“Enough is enough,” proclaimed Senator Kirsten Gillibrand at a December 6 press conference. Whatever the details of her colleague Al Franken’s sexual misbehavior, said Gillibrand, who has been aggressively pushing for Congress to tackle its harassment problem, he needed to step down. “I think when we start having to talk about the differences between sexual assault and sexual harassment and unwanted groping, you are having the wrong conversation. You need to draw a line in the sand and say: None of it is OK. None of it is acceptable.”
It most definitely is not. But as the public outrage over sexual misconduct gains force, it is swallowing up an increasingly diverse range of allegations, from the relatively petty (such as those lodged against Franken) to the truly monstrous (such as the claims regarding Harvey Weinstein and Roger Ailes). In between those poles exist almost infinite shades of creepy—which, sadly, will necessitate a great many discussions about how to deal with, and even talk about, the different types of offenses and offenders.
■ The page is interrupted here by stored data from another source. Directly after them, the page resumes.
-- pv_equiv track=rewrite | github.com/anmaletic/PMA-Code | Test/6_2_compare.py | makniGetNajvece
-- ===== SOURCE A (Python) =====
-- def makniGetNajvece(lista:list, n):
--     for i in range(n):
--         if lista.count(max(lista)) > 1:
--             for j in range (lista.count(max(lista))):
--                 lista.remove(max(lista))
--         else:
--             lista.remove(max(lista))
--     return lista
-- ===== SOURCE B (Python) =====
-- def makniGetNajvece(lista: list, n):
--     if n <= 0:
--         return lista
--     d = sorted(set(lista), reverse=True)
--     threshold = d[n - 1]
--     return [x for x in lista if x < threshold]
-- ===== Notes on version B (the rewrite author's own statement) =====
-- stated objective: faster
-- what changed: Instead of n passes each recomputing max/count and removing occurrences one by one, B sorts the distinct values once, takes the n-th largest as a threshold and keeps elements below it in a single filter pass.
import Mathlib
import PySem

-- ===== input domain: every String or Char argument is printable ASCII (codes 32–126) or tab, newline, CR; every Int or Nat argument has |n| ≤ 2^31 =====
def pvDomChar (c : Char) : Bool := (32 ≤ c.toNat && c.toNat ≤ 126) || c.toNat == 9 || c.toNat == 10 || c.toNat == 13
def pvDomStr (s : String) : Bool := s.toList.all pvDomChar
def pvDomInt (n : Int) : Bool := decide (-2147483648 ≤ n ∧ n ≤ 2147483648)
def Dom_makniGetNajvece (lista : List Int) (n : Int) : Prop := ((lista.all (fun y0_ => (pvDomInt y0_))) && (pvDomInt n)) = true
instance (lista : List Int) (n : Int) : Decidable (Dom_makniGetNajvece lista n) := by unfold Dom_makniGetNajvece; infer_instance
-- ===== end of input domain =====

-- B replaces A's n remove-the-max passes by one sort of the distinct values plus a single threshold
-- filter (objective: faster). A mutates `lista` in place and returns it; B builds a new list —
-- the equivalence proved here is about the RETURN value only.

-- ===== PORT A =====
-- lista.remove(max(lista)) — one removal, recomputing max as the Python does
def pvRemoveMax (l : List Int) : List Int :=
  match PySem.List.max? l (fun x => x) with
  | none => l      -- max([]) raises ValueError in Python; such states are excluded by Pre_
  | some m => (PySem.List.remove? l m).getD l

-- one iteration of A's outer loop
def pvStep (l : List Int) : List Int :=
  match PySem.List.max? l (fun x => x) with
  | none => l      -- max([]) raises ValueError in Python; excluded by Pre_
  | some m =>
    if 1 < PySem.List.count l m then
      (PySem.List.pyRange 0 ((PySem.List.count l m : Nat) : Int) 1).foldl
        (fun l' _ => pvRemoveMax l') l
    else
      pvRemoveMax l

def makniGetNajvece (lista : List Int) (n : Int) : List Int :=
  (PySem.List.pyRange 0 n 1).foldl (fun l _ => pvStep l) lista

-- ===== PORT B =====
def makniGetNajvece_alt (lista : List Int) (n : Int) : List Int :=
  if n ≤ 0 then lista
  else
    let d := PySem.List.sorted (PySem.Set.ofList lista) (fun x => x) true
    match PySem.List.pyGet? d (n - 1) with
    | none => lista   -- d[n-1] raises IndexError in Python; excluded by Pre_
    | some t => lista.filter (fun x => decide (x < t))

-- ===== PRECONDITION & SPEC =====
-- Pre_ excludes exactly the inputs on which A raises ValueError (max of an emptied list): n larger
-- than the number of distinct values of lista.  B raises IndexError on the same inputs.
def Pre_makniGetNajvece (lista : List Int) (n : Int) : Prop :=
  n ≤ ((PySem.List.dedup lista).length : Int)
instance (lista : List Int) (n : Int) : Decidable (Pre_makniGetNajvece lista n) := by
  unfold Pre_makniGetNajvece; infer_instance
def pvWitness_makniGetNajvece : List Int × Int := ([3, 1, 2, 3], 2)

def Spec_makniGetNajvece (lista : List Int) (n : Int) (out : List Int) : Prop := out = makniGetNajvece_alt lista n
instance (lista : List Int) (n : Int) (out : List Int) : Decidable (Spec_makniGetNajvece lista n out) := by unfold Spec_makniGetNajvece; infer_instance

-- ===== CLAIM (what is proved, stated in full; the proofs are below) =====
def Claim_equal_makniGetNajvece : Prop := ∀ (lista : List Int) (n : Int), Dom_makniGetNajvece lista n → Pre_makniGetNajvece lista n → Spec_makniGetNajvece lista n (makniGetNajvece lista n)

-- ===== LEMMAS AND PROOFS =====

-- a foldl that ignores the list's elements is Function.iterate
theorem pvFoldl_const_iterate {α β : Type} (f : α → α) :
    ∀ (r : List β) (init : α), r.foldl (fun l _ => f l) init = f^[r.length] init := by
  intro r
  induction r with
  | nil => intro init; rfl
  | cons a t ih => intro init; simp [List.foldl, ih, Function.iterate_succ_apply]

-- max? with the identity key returns the maximum value
theorem pvMax?_id_eq {l : List Int} {m : Int} (hmem : m ∈ l) (hmax : ∀ y ∈ l, y ≤ m) :
    PySem.List.max? l (fun x => x) = some m := by
  cases h : PySem.List.max? l (fun x => x) with
  | none => exact absurd ((PySem.List.max?_eq_none_iff l _).mp h) (List.ne_nil_of_mem hmem)
  | some m' =>
      have h2 : ∀ y ∈ l, y ≤ m' := PySem.List.max?_isMax h
      have : m' = m := le_antisymm (hmax m' (PySem.List.max?_mem h)) (h2 m hmem)
      simp [this]

-- filtering away m ignores a prior erase of m
theorem pvErase_filter (m : Int) :
    ∀ l : List Int, (l.erase m).filter (fun x => x != m) = l.filter (fun x => x != m) := by
  intro l
  induction l with
  | nil => rfl
  | cons a t ih =>
      by_cases h : a = m
      · subst h; simp
      · simp [h, ih]

-- removing the (recomputed) max k+1 times from a list whose max occurs k+1 times filters it out
theorem pvRemoveIter (k : Nat) :
    ∀ (l : List Int) (m : Int), PySem.List.max? l (fun x => x) = some m →
      l.count m = k + 1 → pvRemoveMax^[k + 1] l = l.filter (fun x => x != m) := by
  induction k with
  | zero =>
      intro l m hm hc
      have hmem : m ∈ l := PySem.List.max?_mem hm
      have h1 : pvRemoveMax l = l.erase m := by
        simp [pvRemoveMax, hm, PySem.List.remove?_eq_some_erase l m hmem]
      have hnot : m ∉ l.erase m := by
        intro hmem'
        have := List.count_pos_iff.mpr hmem'
        rw [List.count_erase_self] at this
        omega
      have h2 : (l.erase m).filter (fun x => x != m) = l.erase m := by
        apply List.filter_eq_self.mpr
        intro a ha
        simp only [bne_iff_ne, ne_eq]
        intro h; exact hnot (h ▸ ha)
      rw [Function.iterate_one, h1, ← h2, pvErase_filter]
  | succ k ih =>
      intro l m hm hc
      have hmem : m ∈ l := PySem.List.max?_mem hm
      have hmax : ∀ y ∈ l, y ≤ m := PySem.List.max?_isMax hm
      have h1 : pvRemoveMax l = l.erase m := by
        simp [pvRemoveMax, hm, PySem.List.remove?_eq_some_erase l m hmem]
      have hc' : (l.erase m).count m = k + 1 := by
        rw [List.count_erase_self]; omega
      have hmem' : m ∈ l.erase m := by
        have : 0 < (l.erase m).count m := by omega
        exact List.count_pos_iff.mp this
      have hmax' : ∀ y ∈ l.erase m, y ≤ m := fun y hy => hmax y (List.mem_of_mem_erase hy)
      have hm' : PySem.List.max? (l.erase m) (fun x => x) = some m := pvMax?_id_eq hmem' hmax'
      rw [Function.iterate_succ_apply, h1, ih (l.erase m) m hm' hc', pvErase_filter]

-- one iteration of A's outer loop removes every occurrence of the maximum
theorem pvStep_eq {l : List Int} {m : Int} (hm : PySem.List.max? l (fun x => x) = some m) :
    pvStep l = l.filter (fun x => x != m) := by
  have hmem : m ∈ l := PySem.List.max?_mem hm
  have hcpos : 0 < l.count m := List.count_pos_iff.mpr hmem
  have hcnt : PySem.List.count l m = l.count m := PySem.List.count_eq l m
  obtain ⟨k, hk⟩ : ∃ k, l.count m = k + 1 := ⟨l.count m - 1, by omega⟩
  unfold pvStep
  rw [hm]
  simp only [hcnt, hk]
  by_cases h : 1 < k + 1
  · rw [if_pos h, pvFoldl_const_iterate, PySem.List.length_pyRange_one]
    have : ((k : Int) + 1 - 0).toNat = k + 1 := by omega
    rw [show (((k + 1 : Nat) : Int)) = (k : Int) + 1 by push_cast; ring, this]
    exact pvRemoveIter k l m hm hk
  · rw [if_neg h]
    have hk0 : k = 0 := by omega
    have := pvRemoveIter k l m hm hk
    rw [hk0, Function.iterate_one] at this
    exact this

-- the descending list of distinct values, as B computes it
def pvD (lista : List Int) : List Int :=
  PySem.List.sorted (PySem.Set.ofList lista) (fun x => x) true

theorem pvD_mem (lista : List Int) (x : Int) : x ∈ pvD lista ↔ x ∈ lista := by
  rw [pvD, PySem.List.mem_sorted, PySem.Set.mem_ofList]

theorem pvD_strict (lista : List Int) : (pvD lista).Pairwise (fun a b => b < a) := by
  have h1 : (pvD lista).Pairwise (fun a b : Int => b ≤ a) :=
    PySem.List.sorted_pairwise_rev _ _
  have h2 : (pvD lista).Nodup := by
    rw [pvD]
    exact (PySem.List.sorted_perm _ _ _).symm.nodup (PySem.Set.nodup_ofList lista)
  refine (h1.and h2).imp ?_
  intro a b h
  exact lt_of_le_of_ne h.1 (fun he => h.2 he.symm)

-- invariant: k iterations of A's outer loop leave exactly the elements among the last distinct values
theorem pvInv (lista : List Int) :
    ∀ k : Nat, k ≤ (pvD lista).length →
      pvStep^[k] lista = lista.filter (fun x => decide (x ∈ (pvD lista).drop k)) := by
  intro k
  induction k with
  | zero =>
      intro _
      rw [Function.iterate_zero_apply]
      symm
      apply List.filter_eq_self.mpr
      intro a ha
      simp [List.drop_zero, pvD_mem, ha]
  | succ k ih =>
      intro hk
      have hklt : k < (pvD lista).length := by omega
      have hdrop : (pvD lista).drop k = (pvD lista)[k] :: (pvD lista).drop (k + 1) :=
        List.drop_eq_getElem_cons hklt
      set m := (pvD lista)[k] with hmdef
      set l := lista.filter (fun x => decide (x ∈ (pvD lista).drop k)) with hldef
      have hpw : ((pvD lista).drop k).Pairwise (fun a b => b < a) :=
        (pvD_strict lista).drop
      have htail : ∀ y ∈ (pvD lista).drop (k + 1), y < m := by
        rw [hdrop] at hpw
        exact fun y hy => (List.pairwise_cons.mp hpw).1 y hy
      have hmem : m ∈ l := by
        rw [hldef, List.mem_filter]
        refine ⟨(pvD_mem lista m).mp (List.getElem_mem hklt), by simp [hdrop]⟩
      have hmax : ∀ y ∈ l, y ≤ m := by
        intro y hy
        rw [hldef, List.mem_filter] at hy
        have hyk : y ∈ (pvD lista).drop k := by simpa using hy.2
        rw [hdrop] at hyk
        rcases List.mem_cons.mp hyk with h | h
        · exact le_of_eq h
        · exact le_of_lt (htail y h)
      have hm : PySem.List.max? l (fun x => x) = some m := pvMax?_id_eq hmem hmax
      rw [Function.iterate_succ_apply', ih (by omega), pvStep_eq hm, hldef,
        List.filter_filter]
      apply List.filter_congr
      intro x _
      rw [Bool.eq_iff_iff]
      simp only [Bool.and_eq_true, bne_iff_ne, ne_eq, decide_eq_true_eq]
      constructor
      · rintro ⟨hne, hmem'⟩
        rw [hdrop] at hmem'
        rcases List.mem_cons.mp hmem' with h | h
        · exact absurd h hne
        · exact h
      · intro h
        exact ⟨fun he => absurd (he ▸ h) (fun hh => lt_irrefl m (htail m hh)), by
          rw [hdrop]; exact List.mem_cons_of_mem _ h⟩

-- for 1 ≤ k ≤ length, membership in the last (length−k) distinct values is the threshold test
theorem pvDrop_iff_lt (lista : List Int) (k : Nat) (hk1 : 1 ≤ k)
    (x : Int) (hx : x ∈ lista)
    (hkl : k - 1 < (pvD lista).length) :
    x ∈ (pvD lista).drop k ↔ x < (pvD lista)[k - 1] := by
  have hpw := pvD_strict lista
  have hsplit : ∀ a ∈ (pvD lista).take k, ∀ b ∈ (pvD lista).drop k, b < a := by
    have := (List.take_append_drop k (pvD lista)) ▸ hpw
    exact (List.pairwise_append.mp this).2.2
  have hmemtake : (pvD lista)[k - 1] ∈ (pvD lista).take k := by
    have h1 : k - 1 < ((pvD lista).take k).length := by
      simp [List.length_take]; omega
    have : ((pvD lista).take k)[k - 1]'h1 = (pvD lista)[k - 1] := List.getElem_take
    exact this ▸ List.getElem_mem h1
  constructor
  · intro h
    exact hsplit _ hmemtake _ h
  · intro hlt
    have hxd : x ∈ (pvD lista) := (pvD_mem lista x).mpr hx
    rw [← List.take_append_drop k (pvD lista), List.mem_append] at hxd
    rcases hxd with h | h
    · exfalso
      have hksub : k - 1 + 1 = k := by omega
      rw [← hksub, List.take_add_one] at h
      rw [List.getElem?_eq_getElem hkl] at h
      simp only [Option.toList_some, List.mem_append, List.mem_singleton] at h
      rcases h with h | h
      · -- x strictly before position k-1: x > d[k-1], contradiction
        have hsplit' : ∀ a ∈ (pvD lista).take (k - 1), ∀ b ∈ (pvD lista).drop (k - 1), b < a := by
          have := (List.take_append_drop (k - 1) (pvD lista)) ▸ hpw
          exact (List.pairwise_append.mp this).2.2
        have hmemdrop : (pvD lista)[k - 1] ∈ (pvD lista).drop (k - 1) := by
          rw [List.drop_eq_getElem_cons hkl]; exact List.mem_cons_self
        have := hsplit' x h _ hmemdrop
        omega
      · omega
    · exact h

-- ===== VERDICT (by name: the statement is the Claim_ definition above) =====
theorem makniGetNajvece_spec : Claim_equal_makniGetNajvece := by
  intro lista n _ hpre
  unfold Spec_makniGetNajvece
  unfold Pre_makniGetNajvece at hpre
  rw [PySem.List.dedup_eq_ofList] at hpre
  have hlen : ((PySem.Set.ofList lista).length : Int) = ((pvD lista).length : Int) := by
    rw [pvD, PySem.List.length_sorted]
  rw [hlen] at hpre
  by_cases hn : n ≤ 0
  · rw [makniGetNajvece, PySem.List.pyRange_one_eq_nil hn, List.foldl_nil,
      makniGetNajvece_alt, if_pos hn]
  · have hn1 : 1 ≤ n := by omega
    set k := n.toNat with hkdef
    have hk1 : 1 ≤ k := by omega
    have hk2 : k ≤ (pvD lista).length := by omega
    have hkl : k - 1 < (pvD lista).length := by omega
    -- A's side
    have hA : makniGetNajvece lista n = lista.filter (fun x => decide (x ∈ (pvD lista).drop k)) := by
      rw [makniGetNajvece, pvFoldl_const_iterate, PySem.List.length_pyRange_one]
      have : (n - 0).toNat = k := by omega
      rw [this, pvInv lista k hk2]
    -- B's side
    have hidx : (n - 1).toNat = k - 1 := by omega
    have hget : PySem.List.pyGet? (pvD lista) (n - 1) = some ((pvD lista)[k - 1]) := by
      have h0 : (0 : Int) ≤ n - 1 := by omega
      have h1 : n - 1 < ((pvD lista).length : Int) := by omega
      rw [PySem.List.pyGet?_eq_some_getElem _ h0 h1]
      simp only [hidx]
    have hB : makniGetNajvece_alt lista n
        = lista.filter (fun x => decide (x < (pvD lista)[k - 1])) := by
      unfold makniGetNajvece_alt
      rw [if_neg hn]
      show (match PySem.List.pyGet? (pvD lista) (n - 1) with
            | none => lista
            | some t => lista.filter (fun x => decide (x < t))) = _
      rw [hget]
    rw [hA, hB]
    apply List.filter_congr
    intro x hx
    simp only [decide_eq_decide]
    exact pvDrop_iff_lt lista k hk1 x hx hkl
This is, in some ways, uncharted territory. In the past, questions of culpability were largely left to the legal realm: As long as a man didn’t get arrested or lose a lawsuit—and sometimes even if he did—he could get away with an awful lot while suffering little more than a bad-boy reputation. But the current reckoning is different, a rising tide of public shaming driven in part by shifting attitudes and expectations among younger women. Going forward, it’s hard to tell how the new lines will be drawn, much less where.